Além do exercício da legítima defesa coletiva, o TIAR estabelece em seu artigo 6º a possibilidade de atuação em casos de “agressão que não seja um ataque armado”, “conflito extracontinental ou intracontinental” ou “qualquer outro fato ou situação que possa por em perigo a paz na América”. Esta última hipótese foi aquela identificada na Venezuela por 13 países (incluindo o Brasil) do Órgão Consultivo do TIAR em 23 de setembro de 2019[3]. O texto da resolução é enfático ao reconhecer que “o território venezuelano se tornou, com a complacência do regime ilegítimo, um refúgio para organizações terroristas e grupos armados ilegais (…) que ameaçam a segurança do continente”[4].

A resolução de 23 de setembro estabelece que os Estados devem adotar medidas em seus sistemas jurídicos internos para identificar, investigar e punir indivíduos ligados ao regime de Nicolas Maduro envolvidos com atividades de lavagem de dinheiro, tráfico de drogas, terrorismo e crime organizado transnacional, bem como autoridades acusadas de atos de corrupção e graves abusos de direitos humanos. Tais medidas não estão previstas no rol de ações que não empregam o uso da força previstas no artigo 8º do TIAR e inovam ao determinar que seus Estados partes exerçam jurisdição extraterritorial sobre supostos crimes cometidos em território venezuelano, medida semelhante à adotada pelo Conselho de Segurança desde 2001 em relação ao combate ao terrorismo[5].
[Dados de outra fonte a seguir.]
-- pv_equiv track=rewrite | github.com/oznakn/metu-hw | ceng111/the4/the4.py | convert_string_absolute_path
-- ===== SOURCE A (Python) =====
-- def convert_string_absolute_path(curr_dir, relative_path_string):
--     items = relative_path_string.split('/')
--
--     if len(items) >= 1 and items[0] == '':
--         curr_dir = []
--
--     for i in range(len(items) - 1, -1, -1):
--         if items[i] == '':
--             del items[i]
--
--     return convert_absolute_path(curr_dir, items)
--
-- def convert_absolute_path(curr_dir, relative_path):
--     if len(relative_path) == 0:
--         return curr_dir
--
--     elif relative_path[0] == '' or relative_path[0] == '.':
--         return convert_absolute_path(curr_dir, relative_path[1:])
--
--     elif relative_path[0] == '..':
--         if len(curr_dir) == 0: return None
--         return convert_absolute_path(curr_dir[:len(curr_dir) - 1], relative_path[1:])
--
--     return convert_absolute_path(curr_dir + [relative_path[0]], relative_path[1:])
-- ===== SOURCE B (Python) =====
-- def convert_string_absolute_path(curr_dir, relative_path_string):
--     parts = relative_path_string.split('/')
--     stack = [] if parts and parts[0] == '' else list(curr_dir)
--     for p in parts:
--         if p == '' or p == '.':
--             continue
--         if p == '..':
--             if not stack:
--                 return None
--             stack.pop()
--         else:
--             stack.append(p)
--     return stack
-- ===== Notes on version B (the rewrite author's own statement) =====
-- stated objective: simpler
-- what changed: Replaced the pre-filtering deletion pass plus recursive resolver that rebuilds the directory list by slicing/concatenation at every step with a single linear loop over the split components maintaining one stack (append/pop).
import Mathlib
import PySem

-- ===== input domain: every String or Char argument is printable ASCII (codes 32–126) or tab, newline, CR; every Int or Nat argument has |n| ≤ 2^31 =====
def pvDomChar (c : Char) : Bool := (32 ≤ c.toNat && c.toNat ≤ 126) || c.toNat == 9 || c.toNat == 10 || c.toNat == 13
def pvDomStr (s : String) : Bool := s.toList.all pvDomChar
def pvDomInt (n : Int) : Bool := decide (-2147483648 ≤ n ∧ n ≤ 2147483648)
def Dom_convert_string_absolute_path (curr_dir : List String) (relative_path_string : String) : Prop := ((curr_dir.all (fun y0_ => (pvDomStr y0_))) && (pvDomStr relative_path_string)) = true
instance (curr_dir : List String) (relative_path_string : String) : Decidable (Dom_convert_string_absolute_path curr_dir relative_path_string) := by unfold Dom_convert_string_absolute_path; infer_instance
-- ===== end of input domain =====

-- B replaces A's filter pass + recursive resolver (which rebuilds the directory list by
-- slicing/concatenation at each step) by one linear loop over the components with a stack;
-- objective: simpler.

-- ===== PORT A =====
-- helper: port of convert_absolute_path (A's recursive resolver)
def convert_absolute_path_A (curr_dir : List String) (relative_path : List String) : Option (List String) :=
  match relative_path with
  | [] => some curr_dir
  | h :: t =>
    if h = "" ∨ h = "." then convert_absolute_path_A curr_dir t
    else if h = ".." then
      if curr_dir.length = 0 then none
      else convert_absolute_path_A (PySem.List.slice curr_dir none (some ((curr_dir.length : Int) - 1))) t
    else convert_absolute_path_A (curr_dir ++ [h]) t

-- helper: A's backward deletion loop (for i in range(len-1,-1,-1): del items[i] if '')
-- ported as a right fold, which processes the indices from the back exactly like the loop
def delEmpty_A (items : List String) : List String :=
  items.foldr (fun x acc => if x = "" then acc else x :: acc) []

def convert_string_absolute_path (curr_dir : List String) (relative_path_string : String) : Option (List String) :=
  let items := (PySem.Str.split? relative_path_string "/").getD []
  let curr_dir := if 1 ≤ items.length ∧ items.getD 0 "" = "" then [] else curr_dir
  convert_absolute_path_A curr_dir (delEmpty_A items)

-- ===== PORT B =====
-- one step of B's loop over the components; None is absorbing (B's early `return None`)
def pvStepB (st : Option (List String)) (p : String) : Option (List String) :=
  match st with
  | none => none
  | some stack =>
    if p = "" ∨ p = "." then some stack
    else if p = ".." then
      match stack with
      | [] => none
      | _ => some stack.dropLast
    else some (stack ++ [p])

def convert_string_absolute_path_alt (curr_dir : List String) (relative_path_string : String) : Option (List String) :=
  let parts := (PySem.Str.split? relative_path_string "/").getD []
  let stack := if parts ≠ [] ∧ parts.getD 0 "" = "" then [] else curr_dir
  parts.foldl pvStepB (some stack)

-- ===== PRECONDITION & SPEC =====
def Spec_convert_string_absolute_path (curr_dir : List String) (relative_path_string : String) (out : Option (List String)) : Prop := out = convert_string_absolute_path_alt curr_dir relative_path_string
instance (curr_dir : List String) (relative_path_string : String) (out : Option (List String)) : Decidable (Spec_convert_string_absolute_path curr_dir relative_path_string out) := by unfold Spec_convert_string_absolute_path; infer_instance

-- ===== CLAIM (what is proved, stated in full; the proofs are below) =====
def Claim_equal_convert_string_absolute_path : Prop := ∀ (curr_dir : List String) (relative_path_string : String), Dom_convert_string_absolute_path curr_dir relative_path_string → Spec_convert_string_absolute_path curr_dir relative_path_string (convert_string_absolute_path curr_dir relative_path_string)

-- ===== LEMMAS AND PROOFS =====

theorem foldl_pvStepB_none (xs : List String) : xs.foldl pvStepB none = none := by
  induction xs with
  | nil => rfl
  | cons h t ih => simpa [pvStepB] using ih

-- A's slice curr_dir[:len-1] is dropLast (for nonempty curr_dir)
theorem slice_pred_eq_dropLast (xs : List String) (hx : xs ≠ []) :
    PySem.List.slice xs none (some ((xs.length : Int) - 1)) = xs.dropLast := by
  have hlen : 0 < xs.length := List.length_pos_iff.mpr hx
  rw [PySem.List.slice_to]
  · have h2 : ((xs.length : Int) - 1).toNat = xs.length - 1 := by omega
    rw [h2]
    exact List.dropLast_eq_take.symm
  · omega

-- A's recursive resolver equals B's fold
theorem resolver_eq_fold (xs : List String) (cd : List String) :
    convert_absolute_path_A cd xs = xs.foldl pvStepB (some cd) := by
  induction xs generalizing cd with
  | nil => rfl
  | cons h t ih =>
    by_cases h1 : h = "" ∨ h = "."
    · simp [convert_absolute_path_A, pvStepB, h1, ih]
    · by_cases h2 : h = ".."
      · subst h2
        cases cd with
        | nil => simp [convert_absolute_path_A, pvStepB, foldl_pvStepB_none]
        | cons c cs =>
          rw [show convert_absolute_path_A (c :: cs) (".." :: t)
              = convert_absolute_path_A (PySem.List.slice (c :: cs) none (some (((c :: cs).length : Int) - 1))) t
            from by simp [convert_absolute_path_A]]
          rw [slice_pred_eq_dropLast (c :: cs) (by simp)]
          simp [pvStepB, ih]
      · simp [convert_absolute_path_A, pvStepB, h1, h2, ih]

-- pvStepB ignores empty components, so folding over the filtered list is the same
theorem fold_delEmpty (xs : List String) (st : Option (List String)) :
    (delEmpty_A xs).foldl pvStepB st = xs.foldl pvStepB st := by
  induction xs generalizing st with
  | nil => rfl
  | cons h t ih =>
    by_cases h1 : h = ""
    · have hst : pvStepB st "" = st := by cases st <;> simp [pvStepB]
      simp [delEmpty_A, h1, List.foldl_cons, hst]
      simpa [delEmpty_A] using ih st
    · simp only [delEmpty_A, List.foldr_cons, if_neg h1, List.foldl_cons]
      simpa [delEmpty_A] using ih (pvStepB st h)

-- ===== VERDICT (by name: the statement is the Claim_ definition above) =====
theorem convert_string_absolute_path_spec : Claim_equal_convert_string_absolute_path := by
  intro cd s _
  unfold Spec_convert_string_absolute_path convert_string_absolute_path convert_string_absolute_path_alt
  dsimp only
  have hguard : (1 ≤ ((PySem.Str.split? s "/").getD []).length ∧ ((PySem.Str.split? s "/").getD []).getD 0 "" = "")
      ↔ ((PySem.Str.split? s "/").getD [] ≠ [] ∧ ((PySem.Str.split? s "/").getD []).getD 0 "" = "") := by
    constructor
    · rintro ⟨h1, h2⟩; exact ⟨fun he => by rw [he] at h1; simp at h1, h2⟩
    · rintro ⟨h1, h2⟩; exact ⟨List.length_pos_iff.mpr h1, h2⟩
  rw [resolver_eq_fold, fold_delEmpty]
  by_cases hg : 1 ≤ ((PySem.Str.split? s "/").getD []).length ∧ ((PySem.Str.split? s "/").getD []).getD 0 "" = ""
  · rw [if_pos hg, if_pos (hguard.mp hg)]
  · rw [if_neg hg, if_neg (fun h => hg (hguard.mpr h))]
-- pv_equiv track=rewrite | github.com/dfarre/curve-fits | tcp_fits/example_functions.py | zero
-- ===== SOURCE A (Python) =====
-- def zero(array):
--     lmax, rmax = array[0], max(array[1:])
--     output = abs(lmax - rmax)
--
--     for k in range(1, len(array) - 1):
--         change = False
--
--         if array[k] == rmax:
--             rmax = max(array[k+1:])
--             change = True
--
--         if array[k] > lmax:
--             lmax = array[k]
--             change = True
--
--         if change:
--             output = max({output, abs(lmax - rmax)})
--
--     return output
-- ===== SOURCE B (Python) =====
-- def zero(array):
--     # Suffix maxima in one right-to-left pass, then one left-to-right scan
--     # with a running prefix max: O(n) instead of A's repeated max() over slices.
--     m = array[-1]
--     sufs = []
--     for x in reversed(array[1:]):
--         m = max(m, x)
--         sufs.append(m)
--     sufs.reverse()          # sufs[k] = max(array[k+1:]) for k in 0..len-2
--     best = 0
--     pm = array[0]
--     for x, s in zip(array, sufs):
--         pm = max(pm, x)
--         best = max(best, abs(pm - s))
--     return best
-- ===== Notes on version B (the rewrite author's own statement) =====
-- stated objective: faster
-- what changed: A recomputes max() over list slices inside the loop (worst-case quadratic); B precomputes the suffix-maxima in one right-to-left pass and then takes the best |prefixmax - suffixmax| in one left-to-right scan.
import Mathlib
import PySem

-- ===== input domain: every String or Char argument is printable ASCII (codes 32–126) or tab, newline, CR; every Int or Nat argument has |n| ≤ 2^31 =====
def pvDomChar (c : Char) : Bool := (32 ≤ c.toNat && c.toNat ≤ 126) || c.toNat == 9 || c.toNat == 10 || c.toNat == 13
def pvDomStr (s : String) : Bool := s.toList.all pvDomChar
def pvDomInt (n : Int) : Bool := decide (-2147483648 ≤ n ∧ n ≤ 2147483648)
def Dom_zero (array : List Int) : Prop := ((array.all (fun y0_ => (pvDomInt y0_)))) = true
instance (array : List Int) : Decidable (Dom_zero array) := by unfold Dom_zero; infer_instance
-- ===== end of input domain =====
Ainda que inexista norma no ordenamento jurídico brasileiro regulamentando as potenciais sanções a serem impostas a tais indivíduos – como ocorre com a Lei que regula as sanções do Conselho de Segurança[6] – é possível imaginar que o executivo federal tenda a seguir a prática anterior de incorporar as sanções através de Decreto Presidencial. Esta situação não é desprovida de dificuldades no ordenamento interno[7].

Quando se trata de usar o TIAR para legitimar juridicamente um processo de intervenção na Venezuela, o cenário se altera substancialmente.
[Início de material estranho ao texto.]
-- pv_equiv track=rewrite | github.com/t0m3kz/franc | src/validation.py | validate_vpc_groups
-- ===== SOURCE A (Python) =====
-- MIN_VPC_GROUP_MEMBERS = 2
--
-- def validate_vpc_groups(vpcs: list[bool], vpc_groups: list[str]) -> list[str]:
--     """Validate that each vPC group has at least the minimum required number of interfaces.
--
--     Args:
--         vpcs: List of boolean flags indicating if each interface is part of a vPC
--         vpc_groups: List of vPC group names corresponding to each interface
--
--     Returns:
--         List of problematic group names that have too few members
--
--     Raises:
--         ValueError: If vpcs and vpc_groups lists have different lengths
--
--     Examples:
--         >>> validate_vpc_groups([True, True, False], ["group1", "group1", ""])
--         []
--         >>> validate_vpc_groups([True, False], ["group1", ""])
--         ['group1']
--
--     """
--     if len(vpcs) != len(vpc_groups):
--         msg = f"vpcs and vpc_groups must have same length: {len(vpcs)} != {len(vpc_groups)}"
--         raise ValueError(msg)
--
--     # Count members in each vPC group using Counter for efficiency
--     vpc_group_counts: dict[str, int] = {}
--
--     for is_vpc, group_name in zip(vpcs, vpc_groups, strict=True):
--         group = group_name.strip()
--         # Only count non-empty groups for vPC-enabled interfaces
--         if is_vpc and group:
--             vpc_group_counts[group] = vpc_group_counts.get(group, 0) + 1
--
--     # Return groups with insufficient members
--     return [group_name for group_name, count in vpc_group_counts.items() if count < MIN_VPC_GROUP_MEMBERS]
-- ===== SOURCE B (Python) =====
-- MIN_VPC_GROUP_MEMBERS = 2
--
-- def validate_vpc_groups(vpcs, vpc_groups):
--     """Staged elimination instead of counting: build the list of qualifying
--     stripped group names, then repeatedly take its head, report it if it has
--     no other occurrence, and strip every occurrence of it from the rest.
--     No dict/set/counter is maintained; order is first appearance."""
--     if len(vpcs) != len(vpc_groups):
--         msg = f"vpcs and vpc_groups must have same length: {len(vpcs)} != {len(vpc_groups)}"
--         raise ValueError(msg)
--
--     qual = [g.strip() for v, g in zip(vpcs, vpc_groups) if v and g.strip()]
--
--     result = []
--     rest = qual
--     while rest:
--         head, tail = rest[0], rest[1:]
--         if head not in tail:
--             result.append(head)
--         rest = [g for g in tail if g != head]
--     return result
-- ===== Notes on version B (the rewrite author's own statement) =====
-- stated objective: alternative
-- what changed: Replaces the name->count dictionary and the count<2 scan over its items with a counting-free staged elimination: collect the qualifying stripped names, then repeatedly take the head, report it iff it does not reoccur in the remainder, and delete all its occurrences before continuing.
import Mathlib
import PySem

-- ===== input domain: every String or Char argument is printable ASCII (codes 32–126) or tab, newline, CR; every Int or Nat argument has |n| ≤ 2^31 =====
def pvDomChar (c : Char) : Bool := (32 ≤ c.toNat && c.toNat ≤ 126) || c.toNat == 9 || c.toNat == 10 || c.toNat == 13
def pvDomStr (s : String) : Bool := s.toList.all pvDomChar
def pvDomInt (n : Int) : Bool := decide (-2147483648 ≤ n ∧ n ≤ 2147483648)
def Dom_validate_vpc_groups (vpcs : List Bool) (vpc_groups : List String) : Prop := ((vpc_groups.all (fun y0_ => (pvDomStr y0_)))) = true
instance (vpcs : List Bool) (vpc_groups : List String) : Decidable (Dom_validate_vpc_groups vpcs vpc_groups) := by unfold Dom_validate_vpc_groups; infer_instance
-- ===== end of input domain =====

-- B replaces A's name→count dict with a counting-free staged elimination over the qualifying
-- names; equal return values are proved on all equal-length inputs (both raise ValueError otherwise).

-- ===== PORT A =====
def MIN_VPC_GROUP_MEMBERS : Int := 2

-- for is_vpc, group_name in zip(...): group = group_name.strip(); if is_vpc and group: counts[group] = counts.get(group,0)+1
def validate_vpc_groups (vpcs : List Bool) (vpc_groups : List String) : List String :=
  let counts : PySem.Dict String Int :=
    (vpcs.zip vpc_groups).foldl
      (fun d p =>
        let group := PySem.Str.strip p.2
        if p.1 && !(group == "") then d.modify group 0 (· + 1) else d)
      PySem.Dict.empty
  counts.items.filterMap (fun p => if p.2 < MIN_VPC_GROUP_MEMBERS then some p.1 else none)

-- ===== PORT B =====
-- the while loop: head, tail = rest[0], rest[1:]; append head iff head not in tail;
-- rest = [g for g in tail if g != head]
def pvElim : List String → List String
  | [] => []
  | h :: t =>
      (if t.contains h then [] else [h]) ++ pvElim (t.filter (fun g => !(g == h)))
termination_by l => l.length
decreasing_by
  simp only [List.length_unattach, List.length_cons]
  exact Nat.lt_succ_of_le (le_trans (List.length_filter_le _ _) (by rw [List.length_attach]))

-- qual = [g.strip() for v, g in zip(vpcs, vpc_groups) if v and g.strip()]
def validate_vpc_groups_alt (vpcs : List Bool) (vpc_groups : List String) : List String :=
  let qual :=
    (vpcs.zip vpc_groups).filterMap (fun p =>
      let group := PySem.Str.strip p.2
      if p.1 && !(group == "") then some group else none)
  pvElim qual

-- ===== PRECONDITION & SPEC =====
-- A raises ValueError when the lists have different lengths; B does the same.
def Pre_validate_vpc_groups (vpcs : List Bool) (vpc_groups : List String) : Prop :=
  vpcs.length = vpc_groups.length
instance (vpcs : List Bool) (vpc_groups : List String) : Decidable (Pre_validate_vpc_groups vpcs vpc_groups) := by unfold Pre_validate_vpc_groups; infer_instance

def pvWitness_validate_vpc_groups : List Bool × List String := ([true, false], ["g1", ""])

def Spec_validate_vpc_groups (vpcs : List Bool) (vpc_groups : List String) (out : List String) : Prop := out = validate_vpc_groups_alt vpcs vpc_groups
instance (vpcs : List Bool) (vpc_groups : List String) (out : List String) : Decidable (Spec_validate_vpc_groups vpcs vpc_groups out) := by unfold Spec_validate_vpc_groups; infer_instance

-- ===== CLAIM =====
def Claim_equal_validate_vpc_groups : Prop := ∀ (vpcs : List Bool) (vpc_groups : List String), Dom_validate_vpc_groups vpcs vpc_groups → Pre_validate_vpc_groups vpcs vpc_groups → Spec_validate_vpc_groups vpcs vpc_groups (validate_vpc_groups vpcs vpc_groups)

-- ===== LEMMAS AND PROOFS =====

-- the qualifying stripped group names, in interface order
def pvQual (l : List (Bool × String)) : List String :=
  l.filterMap (fun p =>
    let group := PySem.Str.strip p.2
    if p.1 && !(group == "") then some group else none)

theorem pvA_fold_eq (l : List (Bool × String)) (d : PySem.Dict String Int) :
    l.foldl (fun d p =>
        let group := PySem.Str.strip p.2
        if p.1 && !(group == "") then d.modify group 0 (· + 1) else d) d
      = (pvQual l).foldl (fun d x => d.modify x 0 (· + 1)) d := by
  induction l generalizing d with
  | nil => rfl
  | cons a l ih =>
      rw [List.foldl_cons]
      show _ = List.foldl _ d (pvQual (a :: l))
      unfold pvQual
      rw [List.filterMap_cons]
      dsimp only
      by_cases h : (a.1 && !(PySem.Str.strip a.2 == "")) = true
      · rw [if_pos h, if_pos h, List.foldl_cons]; exact ih _
      · rw [if_neg h, if_neg h]; exact ih _

-- once a is in the accumulator, occurrences of a in the remaining input are skipped
theorem pvFoldl_add_filter (t : List String) (s : PySem.Set String) (a : String) (ha : a ∈ s) :
    t.foldl PySem.Set.add s = (t.filter (fun g => !(g == a))).foldl PySem.Set.add s := by
  induction t generalizing s with
  | nil => rfl
  | cons b t ih =>
      rw [List.foldl_cons, List.filter_cons]
      by_cases hb : b = a
      · subst hb
        have hc : PySem.Set.contains s b = true := (PySem.Set.contains_iff _ _).mpr ha
        have : PySem.Set.add s b = s := by rw [PySem.Set.add, if_pos hc]
        simp only [beq_self_eq_true, Bool.not_true, if_neg (by simp : ¬ (false = true))]
        rw [this]; exact ih s ha
      · have hbq : (!(b == a)) = true := by simp [hb]
        rw [if_pos hbq, List.foldl_cons]
        exact ih _ (by
          rw [PySem.Set.add]
          split
          · exact ha
          · exact List.mem_append_left _ ha)

-- an element absent from the input stays in front of everything the fold appends
theorem pvFoldl_add_cons (l : List String) (h : String) (s : PySem.Set String)
    (hl : h ∉ l) (hs : h ∉ s) :
    l.foldl PySem.Set.add (h :: s) = h :: l.foldl PySem.Set.add s := by
  induction l generalizing s with
  | nil => rfl
  | cons b l ih =>
      have hbh : b ≠ h := fun e => hl (e ▸ List.mem_cons_self)
      have hl' : h ∉ l := fun e => hl (List.mem_cons_of_mem _ e)
      rw [List.foldl_cons, List.foldl_cons]
      have hcons : PySem.Set.contains (h :: s) b = PySem.Set.contains s b := by
        rw [Bool.eq_iff_iff, PySem.Set.contains_iff, PySem.Set.contains_iff, List.mem_cons]
        simp [hbh]
      by_cases hc : PySem.Set.contains s b = true
      · have h1 : PySem.Set.add (h :: s) b = h :: s := by
          rw [PySem.Set.add, hcons, if_pos hc]
        have h2 : PySem.Set.add s b = s := by rw [PySem.Set.add, if_pos hc]
        rw [h1, h2]; exact ih s hl' hs
      · have hcf : PySem.Set.contains s b = false := Bool.eq_false_iff.mpr hc
        have h1 : PySem.Set.add (h :: s) b = h :: (s ++ [b]) := by
          rw [PySem.Set.add, hcons, hcf]; simp
        have h2 : PySem.Set.add s b = s ++ [b] := by rw [PySem.Set.add, hcf]; simp
        rw [h1, h2]
        exact ih _ hl' (by
          intro hm
          rcases List.mem_append.mp hm with hm | hm
          · exact hs hm
          · exact hbh ((List.mem_singleton.mp hm).symm))

-- ofList peels off the head together with all its later occurrences
theorem pvOfList_cons_filter (h : String) (t : List String) :
    PySem.Set.ofList (h :: t) = h :: PySem.Set.ofList (t.filter (fun g => !(g == h))) := by
  have h0 : PySem.Set.ofList (h :: t) = t.foldl PySem.Set.add [h] := by
    rw [PySem.Set.ofList_eq_foldl, List.foldl_cons]
    rfl
  have hnot : h ∉ t.filter (fun g => !(g == h)) := by
    intro hm
    have := (List.mem_filter.mp hm).2
    simp at this
  rw [h0, pvFoldl_add_filter t [h] h List.mem_cons_self,
      show ([h] : PySem.Set String) = h :: [] from rfl,
      pvFoldl_add_cons _ _ _ hnot (by simp), PySem.Set.ofList_eq_foldl]

-- the head is reported iff it does not reoccur
theorem hhead_count (h : String) (t : List String) :
    (decide ((h :: t).count h < 2)) = !t.contains h := by
  rw [List.count_cons]
  by_cases hm : h ∈ t
  · have h1 : 1 ≤ t.count h := List.count_pos_iff.mpr hm
    have h2 : t.contains h = true := by simpa using hm
    rw [h2]
    simp
    omega
  · have h0 : t.count h = 0 := List.count_eq_zero.mpr hm
    have h2 : t.contains h = false := by simpa using hm
    rw [h2, h0]
    simp

-- staged elimination computes exactly "first occurrences with total count < 2"
theorem pvElim_eq_filter_aux (n : Nat) : ∀ (qs : List String), qs.length ≤ n →
    pvElim qs = (PySem.Set.ofList qs).filter (fun g => decide (qs.count g < 2)) := by
  induction n with
  | zero =>
      intro qs hq
      have : qs = [] := List.eq_nil_of_length_eq_zero (Nat.le_zero.mp hq)
      subst this
      rw [show pvElim [] = [] by simp [pvElim], PySem.Set.ofList_nil, List.filter_nil]
  | succ n ih =>
      intro qs hq
      match qs with
      | [] => rw [show pvElim [] = [] by simp [pvElim], PySem.Set.ofList_nil, List.filter_nil]
      | h :: t =>
        rw [pvElim, pvOfList_cons_filter, List.filter_cons]
        set t' := t.filter (fun g => !(g == h)) with ht'
        have hlen : t'.length ≤ n := by
          rw [ht']
          have hle := List.length_filter_le (fun g => !(g == h)) t
          simp only [List.length_cons] at hq
          omega
        have hrest : (PySem.Set.ofList t').filter (fun g => decide ((h :: t).count g < 2))
            = (PySem.Set.ofList t').filter (fun g => decide (t'.count g < 2)) := by
          apply List.filter_congr
          intro g hg
          have hgt' : g ∈ t' := (PySem.Set.mem_ofList _ _).mp hg
          have hgh : ¬ g = h := by
            have := (List.mem_filter.mp hgt').2; simpa using this
          have hhg : ¬ h = g := fun e => hgh e.symm
          have hc1 : (h :: t).count g = t.count g := by simp [hhg]
          have hc2 : t'.count g = t.count g := by
            rw [ht', List.count_filter]; simp [hgh]
          rw [hc1, ← hc2]
        by_cases hm : t.contains h = true
        · have hcnt : ¬ (decide ((h :: t).count h < 2) = true) := by
            rw [hhead_count h t, hm]; simp
          rw [if_neg hcnt, hrest, ← ih t' hlen, hm]
          simp
        · have hmf : t.contains h = false := Bool.eq_false_iff.mpr hm
          have hcnt : (decide ((h :: t).count h < 2) = true) := by
            rw [hhead_count h t, hmf]; rfl
          rw [if_pos hcnt, hrest, ← ih t' hlen, hmf]
          simp

theorem pvElim_eq_filter (qs : List String) :
    pvElim qs = (PySem.Set.ofList qs).filter (fun g => decide (qs.count g < 2)) :=
  pvElim_eq_filter_aux qs.length qs le_rfl

theorem pvFilterMap_ite_eq_filter {α : Type} (l : List α) (p : α → Prop) [DecidablePred p]
    (q : α → Bool) (h : ∀ x ∈ l, (p x ↔ q x = true)) :
    l.filterMap (fun x => if p x then some x else none) = l.filter q := by
  induction l with
  | nil => rfl
  | cons a l ih =>
      rw [List.filterMap_cons, List.filter_cons]
      have ha := h a List.mem_cons_self
      have ihl := ih (fun x hx => h x (List.mem_cons_of_mem _ hx))
      by_cases hp : p a
      · rw [if_pos hp, if_pos (ha.mp hp), ihl]
      · have hq : q a = false := by
          cases hqa : q a
          · rfl
          · exact absurd (ha.mpr hqa) hp
        rw [if_neg hp, hq, ihl]
        simp

-- ===== VERDICT =====
theorem validate_vpc_groups_spec : Claim_equal_validate_vpc_groups := by
  intro vpcs vpc_groups _ _
  unfold Spec_validate_vpc_groups validate_vpc_groups validate_vpc_groups_alt
  rw [pvA_fold_eq]
  set qs := pvQual (vpcs.zip vpc_groups) with hqs
  rw [← PySem.Dict.counter_eq_foldl]
  show List.filterMap (fun p => if p.2 < MIN_VPC_GROUP_MEMBERS then some p.1 else none)
        (PySem.Dict.counter qs).items = pvElim qs
  rw [PySem.Dict.items_counter, List.filterMap_map, pvElim_eq_filter]
  apply pvFilterMap_ite_eq_filter
  intro k hk
  unfold MIN_VPC_GROUP_MEMBERS
  simp only [decide_eq_true_eq]
  constructor
  · intro hlt
    exact_mod_cast hlt
  · intro hb
    exact_mod_cast hb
Existe a possibilidade jurídica de basear juridicamente no TIAR uma situação de uso da força armada (bombardeamento, bloqueio, envio de tropas, etc) no território Venezuelano. Isto porque o artigo 8º do TIAR é claro ao determinar que “as medidas que o órgão de consulta acordar compreenderão (…) o emprego de forças armadas”. Contudo, como se sabe, o uso da força nas relações internacionais é proibido pela Carta da ONU (Art. 2.4), sendo admitido somente em raríssimas exceções como o exercício da legítima defesa e a própria autorização do Conselho de Segurança[8].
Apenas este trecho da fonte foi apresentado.